Work instructions:
Lines to restate from the data below: from the one containing "exact ⟨le_refl _, Or.inl rfl⟩" to the one containing "let r := pvPrefixes.foldl", both included. Give them again exactly, and only them.

Collected data:
........

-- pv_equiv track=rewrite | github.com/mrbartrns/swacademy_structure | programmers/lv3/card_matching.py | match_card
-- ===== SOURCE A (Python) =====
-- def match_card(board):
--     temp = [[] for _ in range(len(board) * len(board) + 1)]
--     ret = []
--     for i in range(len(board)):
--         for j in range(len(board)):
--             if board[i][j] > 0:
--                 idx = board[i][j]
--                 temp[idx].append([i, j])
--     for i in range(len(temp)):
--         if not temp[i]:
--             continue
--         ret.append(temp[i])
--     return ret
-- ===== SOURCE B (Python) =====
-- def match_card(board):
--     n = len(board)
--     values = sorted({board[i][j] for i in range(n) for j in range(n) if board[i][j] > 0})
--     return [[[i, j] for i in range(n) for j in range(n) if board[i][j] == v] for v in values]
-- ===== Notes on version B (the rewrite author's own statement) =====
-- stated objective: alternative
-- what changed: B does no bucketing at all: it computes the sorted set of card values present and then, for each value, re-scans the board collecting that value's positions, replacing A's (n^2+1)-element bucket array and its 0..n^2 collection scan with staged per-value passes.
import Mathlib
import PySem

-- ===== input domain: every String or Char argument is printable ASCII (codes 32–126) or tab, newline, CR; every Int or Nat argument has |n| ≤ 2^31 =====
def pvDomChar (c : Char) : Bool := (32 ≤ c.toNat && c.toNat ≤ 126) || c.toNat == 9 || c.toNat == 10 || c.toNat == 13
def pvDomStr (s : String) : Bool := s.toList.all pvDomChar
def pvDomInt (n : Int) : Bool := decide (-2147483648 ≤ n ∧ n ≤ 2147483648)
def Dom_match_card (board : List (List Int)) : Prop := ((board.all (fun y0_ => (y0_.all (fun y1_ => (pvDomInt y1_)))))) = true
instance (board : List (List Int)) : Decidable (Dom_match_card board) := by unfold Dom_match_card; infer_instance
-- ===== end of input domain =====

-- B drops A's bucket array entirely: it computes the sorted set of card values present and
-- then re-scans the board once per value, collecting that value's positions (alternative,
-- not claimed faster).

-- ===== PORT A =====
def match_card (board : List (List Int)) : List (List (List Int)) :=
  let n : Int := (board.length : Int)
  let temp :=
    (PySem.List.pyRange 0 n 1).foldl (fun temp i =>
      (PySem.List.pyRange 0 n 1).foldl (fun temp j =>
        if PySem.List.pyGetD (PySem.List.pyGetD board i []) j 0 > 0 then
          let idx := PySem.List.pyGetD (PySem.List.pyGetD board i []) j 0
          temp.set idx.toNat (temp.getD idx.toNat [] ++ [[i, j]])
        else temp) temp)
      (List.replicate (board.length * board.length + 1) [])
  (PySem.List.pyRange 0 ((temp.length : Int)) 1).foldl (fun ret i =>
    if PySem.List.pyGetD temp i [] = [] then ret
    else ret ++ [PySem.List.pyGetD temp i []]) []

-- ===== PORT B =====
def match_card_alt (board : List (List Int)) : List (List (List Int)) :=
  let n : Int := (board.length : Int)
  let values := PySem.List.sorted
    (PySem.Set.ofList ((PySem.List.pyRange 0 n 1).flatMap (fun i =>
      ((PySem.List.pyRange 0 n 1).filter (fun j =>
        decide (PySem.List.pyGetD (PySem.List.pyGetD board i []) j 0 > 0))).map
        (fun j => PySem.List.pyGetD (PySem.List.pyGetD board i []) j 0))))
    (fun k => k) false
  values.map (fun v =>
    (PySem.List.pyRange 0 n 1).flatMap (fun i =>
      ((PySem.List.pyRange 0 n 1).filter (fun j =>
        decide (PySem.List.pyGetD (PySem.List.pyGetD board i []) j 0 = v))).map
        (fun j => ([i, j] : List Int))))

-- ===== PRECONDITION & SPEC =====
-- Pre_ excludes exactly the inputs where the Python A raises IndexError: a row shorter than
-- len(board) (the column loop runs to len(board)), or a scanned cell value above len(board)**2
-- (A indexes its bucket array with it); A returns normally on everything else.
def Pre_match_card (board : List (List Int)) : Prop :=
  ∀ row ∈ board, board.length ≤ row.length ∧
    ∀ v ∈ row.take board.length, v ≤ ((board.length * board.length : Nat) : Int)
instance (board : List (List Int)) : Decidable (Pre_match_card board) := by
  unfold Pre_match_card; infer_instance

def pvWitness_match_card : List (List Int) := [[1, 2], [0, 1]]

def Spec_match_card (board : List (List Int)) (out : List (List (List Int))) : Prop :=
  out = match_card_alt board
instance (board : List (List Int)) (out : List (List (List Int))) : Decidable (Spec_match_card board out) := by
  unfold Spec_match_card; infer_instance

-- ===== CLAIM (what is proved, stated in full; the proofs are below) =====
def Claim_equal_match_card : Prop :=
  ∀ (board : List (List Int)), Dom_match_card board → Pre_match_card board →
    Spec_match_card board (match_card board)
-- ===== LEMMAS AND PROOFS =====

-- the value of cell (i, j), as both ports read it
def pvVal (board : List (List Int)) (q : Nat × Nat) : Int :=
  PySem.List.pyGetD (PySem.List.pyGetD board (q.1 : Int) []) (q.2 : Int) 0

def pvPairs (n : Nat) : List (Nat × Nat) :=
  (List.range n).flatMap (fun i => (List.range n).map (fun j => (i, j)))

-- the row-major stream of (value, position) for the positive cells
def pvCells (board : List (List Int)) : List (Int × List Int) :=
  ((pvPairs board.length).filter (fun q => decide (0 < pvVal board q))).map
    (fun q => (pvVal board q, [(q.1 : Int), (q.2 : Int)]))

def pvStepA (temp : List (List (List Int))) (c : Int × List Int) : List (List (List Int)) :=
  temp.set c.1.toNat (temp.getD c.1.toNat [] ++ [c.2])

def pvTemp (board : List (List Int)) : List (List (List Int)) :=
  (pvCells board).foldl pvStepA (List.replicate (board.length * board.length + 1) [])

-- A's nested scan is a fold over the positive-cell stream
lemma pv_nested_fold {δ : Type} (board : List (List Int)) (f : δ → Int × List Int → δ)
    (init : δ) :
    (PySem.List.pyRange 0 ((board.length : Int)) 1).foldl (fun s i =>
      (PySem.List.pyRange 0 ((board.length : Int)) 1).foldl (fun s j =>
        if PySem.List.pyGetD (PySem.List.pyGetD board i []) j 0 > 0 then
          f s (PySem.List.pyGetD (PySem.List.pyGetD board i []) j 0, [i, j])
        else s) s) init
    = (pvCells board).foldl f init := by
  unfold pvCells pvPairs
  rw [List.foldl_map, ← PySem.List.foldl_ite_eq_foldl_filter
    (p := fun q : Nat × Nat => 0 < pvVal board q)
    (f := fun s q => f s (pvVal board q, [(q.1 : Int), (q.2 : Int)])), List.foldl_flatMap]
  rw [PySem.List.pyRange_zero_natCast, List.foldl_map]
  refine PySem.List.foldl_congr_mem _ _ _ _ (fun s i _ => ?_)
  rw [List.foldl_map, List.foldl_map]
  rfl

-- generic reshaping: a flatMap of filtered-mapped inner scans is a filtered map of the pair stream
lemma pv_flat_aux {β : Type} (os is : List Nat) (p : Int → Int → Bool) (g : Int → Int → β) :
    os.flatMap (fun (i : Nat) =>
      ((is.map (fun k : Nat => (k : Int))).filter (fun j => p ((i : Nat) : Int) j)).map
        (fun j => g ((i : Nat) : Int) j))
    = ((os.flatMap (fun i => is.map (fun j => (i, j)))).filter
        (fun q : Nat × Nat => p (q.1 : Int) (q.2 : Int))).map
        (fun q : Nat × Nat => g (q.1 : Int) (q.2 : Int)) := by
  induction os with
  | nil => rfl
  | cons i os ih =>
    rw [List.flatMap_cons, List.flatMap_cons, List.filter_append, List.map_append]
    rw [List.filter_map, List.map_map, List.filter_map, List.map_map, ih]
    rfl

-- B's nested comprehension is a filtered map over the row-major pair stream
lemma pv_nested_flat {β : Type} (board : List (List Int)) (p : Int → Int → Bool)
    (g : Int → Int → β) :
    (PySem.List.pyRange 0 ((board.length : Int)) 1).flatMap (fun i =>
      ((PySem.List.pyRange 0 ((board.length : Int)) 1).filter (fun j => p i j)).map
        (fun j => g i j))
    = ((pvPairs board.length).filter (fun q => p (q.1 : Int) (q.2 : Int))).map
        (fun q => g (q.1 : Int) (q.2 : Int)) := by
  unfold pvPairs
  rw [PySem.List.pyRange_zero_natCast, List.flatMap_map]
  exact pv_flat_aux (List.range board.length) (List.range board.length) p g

........

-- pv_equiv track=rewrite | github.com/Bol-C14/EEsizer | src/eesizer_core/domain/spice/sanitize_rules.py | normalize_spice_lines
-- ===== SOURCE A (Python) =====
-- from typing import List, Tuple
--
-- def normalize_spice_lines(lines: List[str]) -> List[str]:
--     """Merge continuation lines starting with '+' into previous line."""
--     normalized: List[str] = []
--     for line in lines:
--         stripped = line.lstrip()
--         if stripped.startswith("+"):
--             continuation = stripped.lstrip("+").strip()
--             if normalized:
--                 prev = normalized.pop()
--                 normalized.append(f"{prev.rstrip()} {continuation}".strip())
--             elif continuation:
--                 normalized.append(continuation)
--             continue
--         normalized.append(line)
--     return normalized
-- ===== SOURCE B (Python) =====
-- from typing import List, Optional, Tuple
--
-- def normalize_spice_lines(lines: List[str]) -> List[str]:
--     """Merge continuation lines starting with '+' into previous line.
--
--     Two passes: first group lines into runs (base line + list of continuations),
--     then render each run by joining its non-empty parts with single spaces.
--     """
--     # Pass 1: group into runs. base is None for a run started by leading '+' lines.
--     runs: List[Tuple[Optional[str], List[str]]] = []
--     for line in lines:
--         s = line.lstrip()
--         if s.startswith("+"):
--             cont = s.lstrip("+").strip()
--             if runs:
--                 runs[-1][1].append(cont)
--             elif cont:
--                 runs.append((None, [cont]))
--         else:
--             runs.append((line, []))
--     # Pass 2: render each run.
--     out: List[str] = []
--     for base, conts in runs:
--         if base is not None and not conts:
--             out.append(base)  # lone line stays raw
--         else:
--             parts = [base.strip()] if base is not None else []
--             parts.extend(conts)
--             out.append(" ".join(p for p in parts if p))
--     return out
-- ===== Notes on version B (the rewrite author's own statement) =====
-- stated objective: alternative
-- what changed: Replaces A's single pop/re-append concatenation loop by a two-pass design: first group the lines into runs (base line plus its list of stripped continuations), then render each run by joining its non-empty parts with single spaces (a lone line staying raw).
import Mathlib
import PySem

........

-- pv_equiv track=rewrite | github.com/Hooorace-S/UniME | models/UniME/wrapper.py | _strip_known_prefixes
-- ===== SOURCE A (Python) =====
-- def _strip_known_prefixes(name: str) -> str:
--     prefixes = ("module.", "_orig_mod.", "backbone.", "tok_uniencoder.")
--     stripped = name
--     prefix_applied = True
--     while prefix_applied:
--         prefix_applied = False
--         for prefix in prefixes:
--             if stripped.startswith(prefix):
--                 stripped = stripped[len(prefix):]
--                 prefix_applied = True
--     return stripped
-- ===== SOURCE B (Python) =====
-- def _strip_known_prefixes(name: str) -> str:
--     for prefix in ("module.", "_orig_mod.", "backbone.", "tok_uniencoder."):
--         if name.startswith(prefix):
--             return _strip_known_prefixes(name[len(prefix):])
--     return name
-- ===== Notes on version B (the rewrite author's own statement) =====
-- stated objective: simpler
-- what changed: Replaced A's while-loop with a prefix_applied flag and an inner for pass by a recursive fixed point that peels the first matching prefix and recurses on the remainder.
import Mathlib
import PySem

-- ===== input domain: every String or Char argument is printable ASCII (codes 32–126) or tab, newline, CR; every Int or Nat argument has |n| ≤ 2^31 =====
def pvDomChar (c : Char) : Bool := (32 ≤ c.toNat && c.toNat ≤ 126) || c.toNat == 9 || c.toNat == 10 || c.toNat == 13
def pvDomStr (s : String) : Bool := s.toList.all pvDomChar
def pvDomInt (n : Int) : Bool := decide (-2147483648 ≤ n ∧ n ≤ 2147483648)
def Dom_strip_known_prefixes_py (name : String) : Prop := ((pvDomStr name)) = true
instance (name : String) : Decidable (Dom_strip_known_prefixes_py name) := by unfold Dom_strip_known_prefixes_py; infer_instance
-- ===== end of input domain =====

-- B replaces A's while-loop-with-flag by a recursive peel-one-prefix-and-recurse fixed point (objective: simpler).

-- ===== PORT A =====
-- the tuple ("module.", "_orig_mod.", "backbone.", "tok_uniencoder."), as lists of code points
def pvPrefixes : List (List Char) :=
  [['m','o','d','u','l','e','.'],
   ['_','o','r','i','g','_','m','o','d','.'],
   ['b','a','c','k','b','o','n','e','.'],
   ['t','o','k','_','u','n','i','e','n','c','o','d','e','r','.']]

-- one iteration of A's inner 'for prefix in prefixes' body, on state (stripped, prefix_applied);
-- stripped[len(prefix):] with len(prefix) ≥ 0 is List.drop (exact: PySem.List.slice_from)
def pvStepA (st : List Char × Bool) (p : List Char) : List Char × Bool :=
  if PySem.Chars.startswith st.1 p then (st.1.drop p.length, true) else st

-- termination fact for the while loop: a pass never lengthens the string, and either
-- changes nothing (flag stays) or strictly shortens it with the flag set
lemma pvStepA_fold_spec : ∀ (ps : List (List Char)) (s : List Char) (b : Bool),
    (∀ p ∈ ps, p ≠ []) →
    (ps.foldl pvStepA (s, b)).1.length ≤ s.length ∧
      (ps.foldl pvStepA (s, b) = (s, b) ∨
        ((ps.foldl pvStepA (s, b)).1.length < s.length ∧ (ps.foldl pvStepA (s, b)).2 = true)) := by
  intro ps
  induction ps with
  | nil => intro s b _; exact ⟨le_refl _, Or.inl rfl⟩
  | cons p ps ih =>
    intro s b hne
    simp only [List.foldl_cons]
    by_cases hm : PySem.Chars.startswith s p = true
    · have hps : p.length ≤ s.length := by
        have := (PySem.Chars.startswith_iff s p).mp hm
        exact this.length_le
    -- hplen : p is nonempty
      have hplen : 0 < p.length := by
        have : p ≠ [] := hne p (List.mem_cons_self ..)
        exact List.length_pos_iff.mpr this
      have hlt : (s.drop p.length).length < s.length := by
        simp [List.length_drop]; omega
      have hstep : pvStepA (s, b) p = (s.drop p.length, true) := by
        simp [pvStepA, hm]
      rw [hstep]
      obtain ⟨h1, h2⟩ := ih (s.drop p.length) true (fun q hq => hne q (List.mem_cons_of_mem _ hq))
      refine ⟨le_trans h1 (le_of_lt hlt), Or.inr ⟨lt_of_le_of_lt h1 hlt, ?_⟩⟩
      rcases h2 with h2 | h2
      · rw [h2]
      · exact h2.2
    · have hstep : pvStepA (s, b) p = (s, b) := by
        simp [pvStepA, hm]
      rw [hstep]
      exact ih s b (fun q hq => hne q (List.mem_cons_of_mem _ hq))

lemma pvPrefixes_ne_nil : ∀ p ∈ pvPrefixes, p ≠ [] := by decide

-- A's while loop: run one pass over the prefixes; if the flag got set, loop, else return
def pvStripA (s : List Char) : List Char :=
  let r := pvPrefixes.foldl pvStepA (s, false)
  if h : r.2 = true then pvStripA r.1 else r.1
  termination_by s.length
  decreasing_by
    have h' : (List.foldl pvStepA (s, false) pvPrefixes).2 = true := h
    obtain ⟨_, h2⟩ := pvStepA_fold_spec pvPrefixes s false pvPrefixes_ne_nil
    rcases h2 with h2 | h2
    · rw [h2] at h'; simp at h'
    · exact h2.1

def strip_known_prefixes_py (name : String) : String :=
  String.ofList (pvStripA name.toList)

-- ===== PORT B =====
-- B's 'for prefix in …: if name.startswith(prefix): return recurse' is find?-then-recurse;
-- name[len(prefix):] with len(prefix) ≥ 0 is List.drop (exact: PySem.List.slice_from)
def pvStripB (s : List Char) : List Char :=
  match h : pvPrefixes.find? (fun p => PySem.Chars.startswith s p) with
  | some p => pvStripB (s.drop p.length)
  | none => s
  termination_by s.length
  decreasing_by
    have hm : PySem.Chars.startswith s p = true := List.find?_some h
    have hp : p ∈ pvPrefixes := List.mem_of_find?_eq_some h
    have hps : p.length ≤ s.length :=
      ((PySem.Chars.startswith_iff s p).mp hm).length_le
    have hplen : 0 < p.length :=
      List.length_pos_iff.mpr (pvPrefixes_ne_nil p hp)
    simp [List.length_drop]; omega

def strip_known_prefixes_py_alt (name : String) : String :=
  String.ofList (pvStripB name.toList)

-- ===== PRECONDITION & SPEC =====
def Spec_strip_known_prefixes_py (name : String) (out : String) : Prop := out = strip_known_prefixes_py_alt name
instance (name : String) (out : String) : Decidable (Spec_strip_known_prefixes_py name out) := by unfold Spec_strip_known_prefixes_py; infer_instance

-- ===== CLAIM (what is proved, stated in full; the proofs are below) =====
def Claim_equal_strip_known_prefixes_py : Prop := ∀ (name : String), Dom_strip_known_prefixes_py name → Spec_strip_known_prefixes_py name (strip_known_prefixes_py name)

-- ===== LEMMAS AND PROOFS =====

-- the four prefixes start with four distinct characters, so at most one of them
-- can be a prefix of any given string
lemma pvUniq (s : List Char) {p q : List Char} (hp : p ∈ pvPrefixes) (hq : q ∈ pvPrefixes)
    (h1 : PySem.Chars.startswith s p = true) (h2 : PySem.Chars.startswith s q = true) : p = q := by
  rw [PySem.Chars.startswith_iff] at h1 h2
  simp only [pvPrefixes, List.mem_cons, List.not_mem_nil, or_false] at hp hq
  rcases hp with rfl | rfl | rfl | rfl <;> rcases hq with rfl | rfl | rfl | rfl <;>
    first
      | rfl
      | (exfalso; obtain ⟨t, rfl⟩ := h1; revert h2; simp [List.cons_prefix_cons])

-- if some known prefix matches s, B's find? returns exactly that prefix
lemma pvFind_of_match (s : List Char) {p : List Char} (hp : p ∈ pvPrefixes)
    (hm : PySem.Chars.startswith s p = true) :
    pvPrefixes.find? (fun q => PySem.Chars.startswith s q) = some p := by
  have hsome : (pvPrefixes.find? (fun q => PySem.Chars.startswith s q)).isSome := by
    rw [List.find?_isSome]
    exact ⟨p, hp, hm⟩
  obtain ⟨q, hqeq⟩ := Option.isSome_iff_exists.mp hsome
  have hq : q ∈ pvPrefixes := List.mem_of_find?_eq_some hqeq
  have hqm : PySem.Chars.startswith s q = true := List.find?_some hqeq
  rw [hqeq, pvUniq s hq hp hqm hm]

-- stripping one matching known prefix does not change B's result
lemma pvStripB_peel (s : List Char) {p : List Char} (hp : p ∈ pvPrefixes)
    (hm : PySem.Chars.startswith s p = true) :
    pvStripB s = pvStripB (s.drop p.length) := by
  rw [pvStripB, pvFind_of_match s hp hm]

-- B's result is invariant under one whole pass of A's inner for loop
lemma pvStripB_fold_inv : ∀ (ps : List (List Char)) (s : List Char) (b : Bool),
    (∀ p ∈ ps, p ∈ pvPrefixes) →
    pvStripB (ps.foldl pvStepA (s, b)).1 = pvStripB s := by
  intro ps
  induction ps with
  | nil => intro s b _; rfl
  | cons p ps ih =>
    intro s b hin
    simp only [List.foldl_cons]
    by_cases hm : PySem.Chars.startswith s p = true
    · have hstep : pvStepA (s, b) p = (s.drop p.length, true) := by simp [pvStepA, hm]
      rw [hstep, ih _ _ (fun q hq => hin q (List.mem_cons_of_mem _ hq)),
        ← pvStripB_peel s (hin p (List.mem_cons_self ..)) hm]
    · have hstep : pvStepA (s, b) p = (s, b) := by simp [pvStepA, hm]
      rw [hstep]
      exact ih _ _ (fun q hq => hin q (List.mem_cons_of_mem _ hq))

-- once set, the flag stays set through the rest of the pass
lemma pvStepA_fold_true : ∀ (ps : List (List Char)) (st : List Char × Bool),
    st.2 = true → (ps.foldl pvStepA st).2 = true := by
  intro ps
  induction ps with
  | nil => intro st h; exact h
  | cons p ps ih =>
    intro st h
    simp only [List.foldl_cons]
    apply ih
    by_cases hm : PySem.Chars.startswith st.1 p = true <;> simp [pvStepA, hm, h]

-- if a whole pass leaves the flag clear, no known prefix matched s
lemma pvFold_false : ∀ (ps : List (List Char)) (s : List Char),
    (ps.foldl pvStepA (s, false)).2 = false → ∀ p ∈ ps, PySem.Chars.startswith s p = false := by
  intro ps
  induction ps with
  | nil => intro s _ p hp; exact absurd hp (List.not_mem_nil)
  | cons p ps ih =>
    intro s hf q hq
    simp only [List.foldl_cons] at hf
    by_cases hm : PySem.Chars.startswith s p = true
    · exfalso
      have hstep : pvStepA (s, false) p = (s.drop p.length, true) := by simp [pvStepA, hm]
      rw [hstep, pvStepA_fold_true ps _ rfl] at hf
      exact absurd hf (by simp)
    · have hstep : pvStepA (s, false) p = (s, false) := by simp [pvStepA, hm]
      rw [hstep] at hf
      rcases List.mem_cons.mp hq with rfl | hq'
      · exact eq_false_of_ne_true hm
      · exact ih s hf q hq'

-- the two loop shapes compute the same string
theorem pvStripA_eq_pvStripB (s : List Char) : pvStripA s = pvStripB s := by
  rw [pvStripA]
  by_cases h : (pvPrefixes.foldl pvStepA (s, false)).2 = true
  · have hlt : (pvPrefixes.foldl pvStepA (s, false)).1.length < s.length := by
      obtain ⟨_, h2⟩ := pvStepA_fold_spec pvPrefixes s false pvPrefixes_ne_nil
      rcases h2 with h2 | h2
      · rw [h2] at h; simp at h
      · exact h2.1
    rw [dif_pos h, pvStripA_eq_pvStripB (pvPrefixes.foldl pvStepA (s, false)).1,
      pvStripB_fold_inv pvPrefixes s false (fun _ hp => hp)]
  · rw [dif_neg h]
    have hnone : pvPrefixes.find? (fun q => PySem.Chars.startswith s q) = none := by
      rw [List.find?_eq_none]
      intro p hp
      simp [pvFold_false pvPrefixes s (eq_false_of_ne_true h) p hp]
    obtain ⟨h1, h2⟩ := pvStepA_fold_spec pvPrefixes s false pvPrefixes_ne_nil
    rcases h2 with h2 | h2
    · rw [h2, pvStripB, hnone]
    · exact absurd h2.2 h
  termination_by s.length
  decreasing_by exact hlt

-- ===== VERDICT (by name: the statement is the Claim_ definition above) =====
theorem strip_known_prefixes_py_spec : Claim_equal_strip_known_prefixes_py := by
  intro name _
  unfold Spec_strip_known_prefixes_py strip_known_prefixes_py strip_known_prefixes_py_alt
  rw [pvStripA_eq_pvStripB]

........

Result of this exercise:
  | nil => intro s b _; exact ⟨le_refl _, Or.inl rfl⟩
  | cons p ps ih =>
    intro s b hne
    simp only [List.foldl_cons]
    by_cases hm : PySem.Chars.startswith s p = true
    · have hps : p.length ≤ s.length := by
        have := (PySem.Chars.startswith_iff s p).mp hm
        exact this.length_le
    -- hplen : p is nonempty
      have hplen : 0 < p.length := by
        have : p ≠ [] := hne p (List.mem_cons_self ..)
        exact List.length_pos_iff.mpr this
      have hlt : (s.drop p.length).length < s.length := by
        simp [List.length_drop]; omega
      have hstep : pvStepA (s, b) p = (s.drop p.length, true) := by
        simp [pvStepA, hm]
      rw [hstep]
      obtain ⟨h1, h2⟩ := ih (s.drop p.length) true (fun q hq => hne q (List.mem_cons_of_mem _ hq))
      refine ⟨le_trans h1 (le_of_lt hlt), Or.inr ⟨lt_of_le_of_lt h1 hlt, ?_⟩⟩
      rcases h2 with h2 | h2
      · rw [h2]
      · exact h2.2
    · have hstep : pvStepA (s, b) p = (s, b) := by
        simp [pvStepA, hm]
      rw [hstep]
      exact ih s b (fun q hq => hne q (List.mem_cons_of_mem _ hq))

lemma pvPrefixes_ne_nil : ∀ p ∈ pvPrefixes, p ≠ [] := by decide

-- A's while loop: run one pass over the prefixes; if the flag got set, loop, else return
def pvStripA (s : List Char) : List Char :=
  let r := pvPrefixes.foldl pvStepA (s, false)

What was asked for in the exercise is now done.